A Dias & Victor Licitações LTDA venceu o Pregão Eletrônico nº 015/2025, aberto em 3 de julho, com valor total de R$ 446 mil — o principal lote de uma licitação cujo teto global era R$ 512.166,00. A homologação foi assinada oito dias depois pela prefeita Lucinha da Saúde (PSB).


Registrada em Juarez Távora, a cerca de 60 km de Mari, a empresa funciona em um imóvel sem qualquer estrutura visível de operação. Não há placas, não há fachada. Apenas uma porta simples, onde oficialmente funciona a fornecedora que agora deverá entregar 200 equipamentos com configurações avançadas exigidas no edital — incluindo processadores de 10ª geração, SSD de 256 GB, sistema Windows 11 e conectividade Bluetooth 5.1.

Imagem: Reprodução Google Maps 

O detalhe que mais chama atenção: o capital social da empresa é de apenas R$ 20 mil, 22 vezes menor que o contrato assinado com o município.


Apesar disso, a empresa não apenas participou, como superou uma concorrente que inicialmente apresentou a proposta mais barata. Essa concorrente, no entanto, foi desclassificada após recurso que alegava descumprimento de um item técnico: o sistema operacional ofertado. O argumento foi aceito. A Dias & Victor, então, assumiu a dianteira. A contrarrazão, assinada por Aline de Medeiros Araújo, representante da microempresa, tratou o recurso como “inoportuno e infundado”.

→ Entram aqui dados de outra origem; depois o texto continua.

-- pv_equiv track=rewrite | github.com/mat701/BiCM | bicm/functions.py | vmotifs_from_adjacency_list
-- ===== SOURCE A (Python) =====
-- def vmotifs_from_adjacency_list(adj_list):
--     """
--     From the adjacency list returns an edgelist of the keys with the couples of nodes that share at least a common neighbor (v-motif),
--     weighted by the couples' v-motifs number.
--     adj_list values must be sets.
--     """
--     nodelist = list(adj_list.keys())
--     nodes_num = len(nodelist)
--     v_list = []
--     for node_i in range(nodes_num - 1):
--         first_node = nodelist[node_i]
--         for node_j in range(node_i + 1, nodes_num):
--             second_node = nodelist[node_j]
--             v_num = len(adj_list[first_node] & adj_list[second_node])
--             if v_num > 0:
--                 v_list.append((first_node, second_node, v_num))
--     return v_list
-- ===== SOURCE B (Python) =====
-- def vmotifs_from_adjacency_list(adj_list):
--     """Inverted index: for each common neighbor, count incident node pairs once,
--     then emit the pairs ordered by node index -- no per-pair set intersections."""
--     nodes = list(adj_list)
--     n = len(nodes)
--     incident = {}
--     for i, node in enumerate(nodes):
--         for c in adj_list[node]:
--             incident.setdefault(c, []).append(i)
--     counts = {}
--     for inc in incident.values():
--         for a in range(len(inc) - 1):
--             for b in range(a + 1, len(inc)):
--                 p = inc[a] * n + inc[b]
--                 counts[p] = counts.get(p, 0) + 1
--     v_list = []
--     for p in sorted(counts):
--         i, j = divmod(p, n)
--         v_list.append((nodes[i], nodes[j], counts[p]))
--     return v_list
-- ===== Notes on version B (the rewrite author's own statement) =====
-- stated objective: alternative
-- what changed: Replaces the all-pairs set-intersection scan by an inverted index: for each common neighbor, incident node-pair counts are accumulated in a dict keyed by flat pair index, then emitted in sorted key order (= A's index-lexicographic order).
import Mathlib
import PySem

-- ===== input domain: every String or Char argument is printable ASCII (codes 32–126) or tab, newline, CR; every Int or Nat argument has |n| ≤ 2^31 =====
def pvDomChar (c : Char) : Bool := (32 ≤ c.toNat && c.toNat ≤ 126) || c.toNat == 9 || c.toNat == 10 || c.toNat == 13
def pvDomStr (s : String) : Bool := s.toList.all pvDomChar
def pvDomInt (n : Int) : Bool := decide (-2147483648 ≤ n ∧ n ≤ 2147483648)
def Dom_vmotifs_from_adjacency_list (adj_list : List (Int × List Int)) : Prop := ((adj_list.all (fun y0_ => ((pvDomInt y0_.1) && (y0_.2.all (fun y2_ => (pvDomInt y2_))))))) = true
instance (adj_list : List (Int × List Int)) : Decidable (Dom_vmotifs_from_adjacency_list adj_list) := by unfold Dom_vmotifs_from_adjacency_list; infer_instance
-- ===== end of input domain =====

-- B replaces the all-pairs set-intersection scan by an inverted index over common
-- neighbors with a pair-count dict emitted in sorted key order (objective: alternative).
-- ===== PORT A =====
def vmotifs_from_adjacency_list (adj_list : List (Int × List Int)) : List (Int × Int × Int) :=
  let d := PySem.Dict.ofList (adj_list.map (fun p => (p.1, PySem.Set.ofList p.2)))
  let nodelist := d.keys
  let nodes_num : Int := nodelist.length
  (PySem.List.pyRange 0 (nodes_num - 1) 1).foldl (fun v_list node_i =>
    let first_node := PySem.List.pyGetD nodelist node_i 0
    (PySem.List.pyRange (node_i + 1) nodes_num 1).foldl (fun v_list node_j =>
      let second_node := PySem.List.pyGetD nodelist node_j 0
      let v_num : Int := (PySem.Set.inter (d.getD first_node PySem.Set.empty) (d.getD second_node PySem.Set.empty)).length
      if v_num > 0 then v_list ++ [(first_node, second_node, v_num)] else v_list) v_list) []

-- ===== PORT B =====
def vmotifs_from_adjacency_list_alt (adj_list : List (Int × List Int)) : List (Int × Int × Int) :=
  let d := PySem.Dict.ofList (adj_list.map (fun p => (p.1, PySem.Set.ofList p.2)))
  let nodes := d.keys
  let n : Int := nodes.length
  let incident : PySem.Dict Int (List Int) :=
    (PySem.List.enumerate nodes).foldl (fun inc iv =>
      (d.getD iv.2 PySem.Set.empty).foldl (fun inc c => inc.modify c [] (· ++ [iv.1])) inc)
      PySem.Dict.empty
  let counts : PySem.Dict Int Int :=
    incident.values.foldl (fun counts inc =>
      (PySem.List.pyRange 0 ((inc.length : Int) - 1) 1).foldl (fun counts a =>
        (PySem.List.pyRange (a + 1) (inc.length : Int) 1).foldl (fun counts b =>
          let p := PySem.List.pyGetD inc a 0 * n + PySem.List.pyGetD inc b 0
          counts.insert p (counts.getD p 0 + 1)) counts) counts) PySem.Dict.empty
  (PySem.List.sorted counts.keys (fun x => x) false).foldl (fun v_list p =>
    v_list ++ [(PySem.List.pyGetD nodes (PySem.Int.floordiv p n) 0,
                PySem.List.pyGetD nodes (PySem.Int.mod p n) 0, counts.getD p 0)]) []

-- ===== PRECONDITION & SPEC =====
def Spec_vmotifs_from_adjacency_list (adj_list : List (Int × List Int)) (out : List (Int × Int × Int)) : Prop := out = vmotifs_from_adjacency_list_alt adj_list
instance (adj_list : List (Int × List Int)) (out : List (Int × Int × Int)) : Decidable (Spec_vmotifs_from_adjacency_list adj_list out) := by unfold Spec_vmotifs_from_adjacency_list; infer_instance

-- ===== CLAIM (what is proved, stated in full; the proofs are below) =====
def Claim_equal_vmotifs_from_adjacency_list : Prop := ∀ (adj_list : List (Int × List Int)), Dom_vmotifs_from_adjacency_list adj_list → Spec_vmotifs_from_adjacency_list adj_list (vmotifs_from_adjacency_list adj_list)

-- ===== LEMMAS AND PROOFS =====

-- the ordered-pairs normal form: pvPairs g xs = the blocks g xs[a] xs[b] for all index pairs a < b, lexicographically
def pvPairs {α β : Type} (g : α → α → List β) : List α → List β
  | [] => []
  | x :: t => t.flatMap (g x) ++ pvPairs g t

theorem pvFlatMap_if {α β : Type} (l : List α) (p : α → Bool) (f : α → β) :
    l.flatMap (fun x => if p x then [f x] else []) = (l.filter p).map f := by
  induction l with
  | nil => simp
  | cons x t ih =>
    by_cases h : p x <;> simp [h, ih]

theorem pvFlatMap_single {α β : Type} (l : List α) (f : α → β) :
    l.flatMap (fun x => [f x]) = l.map f := by
  induction l with
  | nil => rfl
  | cons a b ih => simp only [List.flatMap_cons, List.map_cons, ih, List.singleton_append]

theorem pvCountP_flatMap {α β : Type} (l : List α) (g : α → List β) (p : β → Bool) :
    (l.flatMap g).countP p = (l.map (fun x => (g x).countP p)).sum := by
  induction l with
  | nil => simp
  | cons x t ih => simp [List.countP_append, ih]

theorem pvRange_shift (a b : Int) :
    PySem.List.pyRange (a+1) (b+1) 1 = (PySem.List.pyRange a b 1).map (· + 1) := by
  rw [PySem.List.pyRange_one, PySem.List.pyRange_one, List.map_map]
  have h : b + 1 - (a + 1) = b - a := by ring
  rw [h]
  congr 1
  funext k
  simp only [Function.comp_apply]
  ring

theorem pvGetD_cons (x : Int) (t : List Int) (z d : Int) (hz : 0 ≤ z) :
    PySem.List.pyGetD (x::t) (z+1) d = PySem.List.pyGetD t z d := by
  obtain ⟨k, rfl⟩ := Int.eq_ofNat_of_zero_le hz
  have h : ((k:Int)+1) = ((k+1:Nat):Int) := by push_cast; ring
  rw [h, PySem.List.pyGetD_natCast, PySem.List.pyGetD_natCast]
  simp

-- the double index-range loop of both ports IS a fold over the ordered-pairs list
theorem pvPairsLoop {γ : Type} (F : γ → Int → Int → γ) (xs : List Int) (dflt : Int) (init : γ) :
    (PySem.List.pyRange 0 ((xs.length : Int) - 1) 1).foldl (fun acc a =>
      (PySem.List.pyRange (a+1) (xs.length : Int) 1).foldl (fun acc b =>
        F acc (PySem.List.pyGetD xs a dflt) (PySem.List.pyGetD xs b dflt)) acc) init
    = (pvPairs (fun x y => [(x,y)]) xs).foldl (fun acc q => F acc q.1 q.2) init := by
  induction xs generalizing init with
  | nil =>
    have h0 : PySem.List.pyRange 0 ((([]:List Int).length : Int) - 1) 1 = [] := by
      apply PySem.List.pyRange_one_eq_nil; simp
    rw [h0]
    simp [pvPairs]
  | cons x t ih =>
    have hlen : (((x::t).length : Int)) - 1 = (t.length : Int) := by
      push_cast [List.length_cons]; ring
    rw [hlen]
    by_cases htn : t = []
    · subst htn
      have h0 : PySem.List.pyRange 0 ((([]:List Int).length : Int)) 1 = [] := by
        apply PySem.List.pyRange_one_eq_nil; simp
      rw [h0]
      simp [pvPairs]
    · have htl : (0:Int) < (t.length : Int) := by
        have : t.length ≠ 0 := fun h => htn (List.length_eq_zero_iff.mp h)
        omega
      rw [PySem.List.pyRange_one_cons htl, List.foldl_cons]
      -- head block: the inner loop at a = 0
      have hhead : (PySem.List.pyRange (0+1) (((x::t).length : Int)) 1).foldl
            (fun acc b => F acc (PySem.List.pyGetD (x::t) 0 dflt)
              (PySem.List.pyGetD (x::t) b dflt)) init
          = t.foldl (fun acc y => F acc x y) init := by
        have hx0 : PySem.List.pyGetD (x::t) 0 dflt = x := by
          rw [show (0:Int) = ((0:Nat):Int) from rfl, PySem.List.pyGetD_natCast]; rfl
        rw [show ((0:Int)+1) = 1 from rfl]
        have hfold := PySem.List.foldl_pyRange_pyGetD' (xs := x::t) (d := dflt)
          (f := fun acc y => F acc x y) (a := 1) (init := init) (by norm_num)
        simp only [hx0]
        rw [hfold]
        rfl
      rw [hhead]
      -- tail: reindex the remaining outer range by +1
      have hshift : PySem.List.pyRange 1 ((t.length:Int)) 1
          = (PySem.List.pyRange 0 ((t.length:Int)-1) 1).map (· + 1) := by
        have h := pvRange_shift 0 ((t.length:Int)-1)
        rw [show ((0:Int)+1) = 1 from rfl, show ((t.length:Int)-1)+1 = ((t.length:Int)) by ring] at h
        exact h
      rw [show ((0:Int)+1) = 1 from rfl, hshift, List.foldl_map]
      have hcong : ∀ (acc : γ) (k : Int), k ∈ PySem.List.pyRange 0 ((t.length:Int)-1) 1 →
          (PySem.List.pyRange ((k+1)+1) (((x::t).length : Int)) 1).foldl
            (fun acc b => F acc (PySem.List.pyGetD (x::t) (k+1) dflt)
              (PySem.List.pyGetD (x::t) b dflt)) acc
          = (PySem.List.pyRange (k+1) ((t.length : Int)) 1).foldl
            (fun acc b => F acc (PySem.List.pyGetD t k dflt)
              (PySem.List.pyGetD t b dflt)) acc := by
        intro acc k hk
        have hk0 : 0 ≤ k := ((PySem.List.mem_pyRange_one).mp hk).1
        have hlen2 : (((x::t).length : Int)) = (t.length : Int) + 1 := by
          push_cast [List.length_cons]; ring
        rw [pvGetD_cons x t k dflt hk0, hlen2, pvRange_shift (k+1) ((t.length:Int)),
          List.foldl_map]
        apply PySem.List.foldl_congr_mem
        intro acc2 b hb
        have hb0 : 0 ≤ b := by
          have := ((PySem.List.mem_pyRange_one).mp hb).1
          omega
        rw [pvGetD_cons x t b dflt hb0]
      refine Eq.trans (PySem.List.foldl_congr_mem _ _ _ _ hcong) ?_
      rw [ih]
      simp only [pvPairs]
      rw [List.foldl_append, pvFlatMap_single t (fun y => (x, y)), List.foldl_map]

theorem pvPairs_map (f : Int → Int) (l : List Int) :
    pvPairs (fun x y => [(x,y)]) (l.map f)
      = (pvPairs (fun x y => [(x,y)]) l).map (fun q => (f q.1, f q.2)) := by
  induction l with
  | nil => simp [pvPairs]
  | cons x t ih => simp [pvPairs, ih, List.flatMap_map, List.map_flatMap]

theorem pvMem_pairs (xs : List Int) (h : xs.Pairwise (· < ·)) (q : Int × Int) :
    q ∈ pvPairs (fun x y => [(x,y)]) xs ↔ q.1 ∈ xs ∧ q.2 ∈ xs ∧ q.1 < q.2 := by
  induction xs with
  | nil => simp [pvPairs]
  | cons x t ih =>
    rw [List.pairwise_cons] at h
    obtain ⟨hx, ht⟩ := h
    simp only [pvPairs, List.mem_append, List.mem_flatMap, List.mem_cons, List.not_mem_nil,
      or_false, ih ht]
    constructor
    · rintro (⟨y, hy, rfl⟩ | ⟨h1, h2, h3⟩)
      · exact ⟨Or.inl rfl, Or.inr hy, hx y hy⟩
      · exact ⟨Or.inr h1, Or.inr h2, h3⟩
    · rintro ⟨h1 | h1, h2 | h2, h3⟩
      · rw [h1, h2] at h3; exact absurd h3 (lt_irrefl x)
      · exact Or.inl ⟨q.2, h2, by rw [← h1]⟩
        
      · rw [h2] at h3; exact absurd (lt_trans (hx q.1 h1) h3) (lt_irrefl x)
      · exact Or.inr ⟨h1, h2, h3⟩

O pregão correu no Portal de Compras Públicas e está registrado no Portal Nacional de Contratações Públicas (PNCP) com o identificador PNCP-08917106000166-1-000053-2025. A tramitação formal seguiu o rito habitual: abertura, disputa, recurso, resposta e homologação. Mas a soma dos elementos — estrutura inexistente, valor elevado, curtíssimo histórico empresarial e uma disputa com contornos técnicos restritivos — acende um alerta. 

A questão que se impõe não é apenas como a empresa venceu. Mas por que uma empresa com estrutura tão limitada foi considerada plenamente habilitada para fornecer equipamentos com especificações técnicas tão exigentes — e em volume significativo — para um município com orçamento público sob vigilância.

Embora a Lei de Licitações permita a participação de microempresas, o contrato firmado com a Dias & Victor escancara uma fragilidade comum em municípios de pequeno porte: licitações conduzidas sob a aparência de legalidade, mas com cheiro de carta marcada. Práticas como essa não apenas comprometem a eficiência do serviço público, como também expõem a administração a riscos de descumprimento contratual, desperdício de recursos e futuras investigações por órgãos de controle.

A Prefeitura de Mari não respondeu aos e-mails da reportagem até o fechamento desta matéria.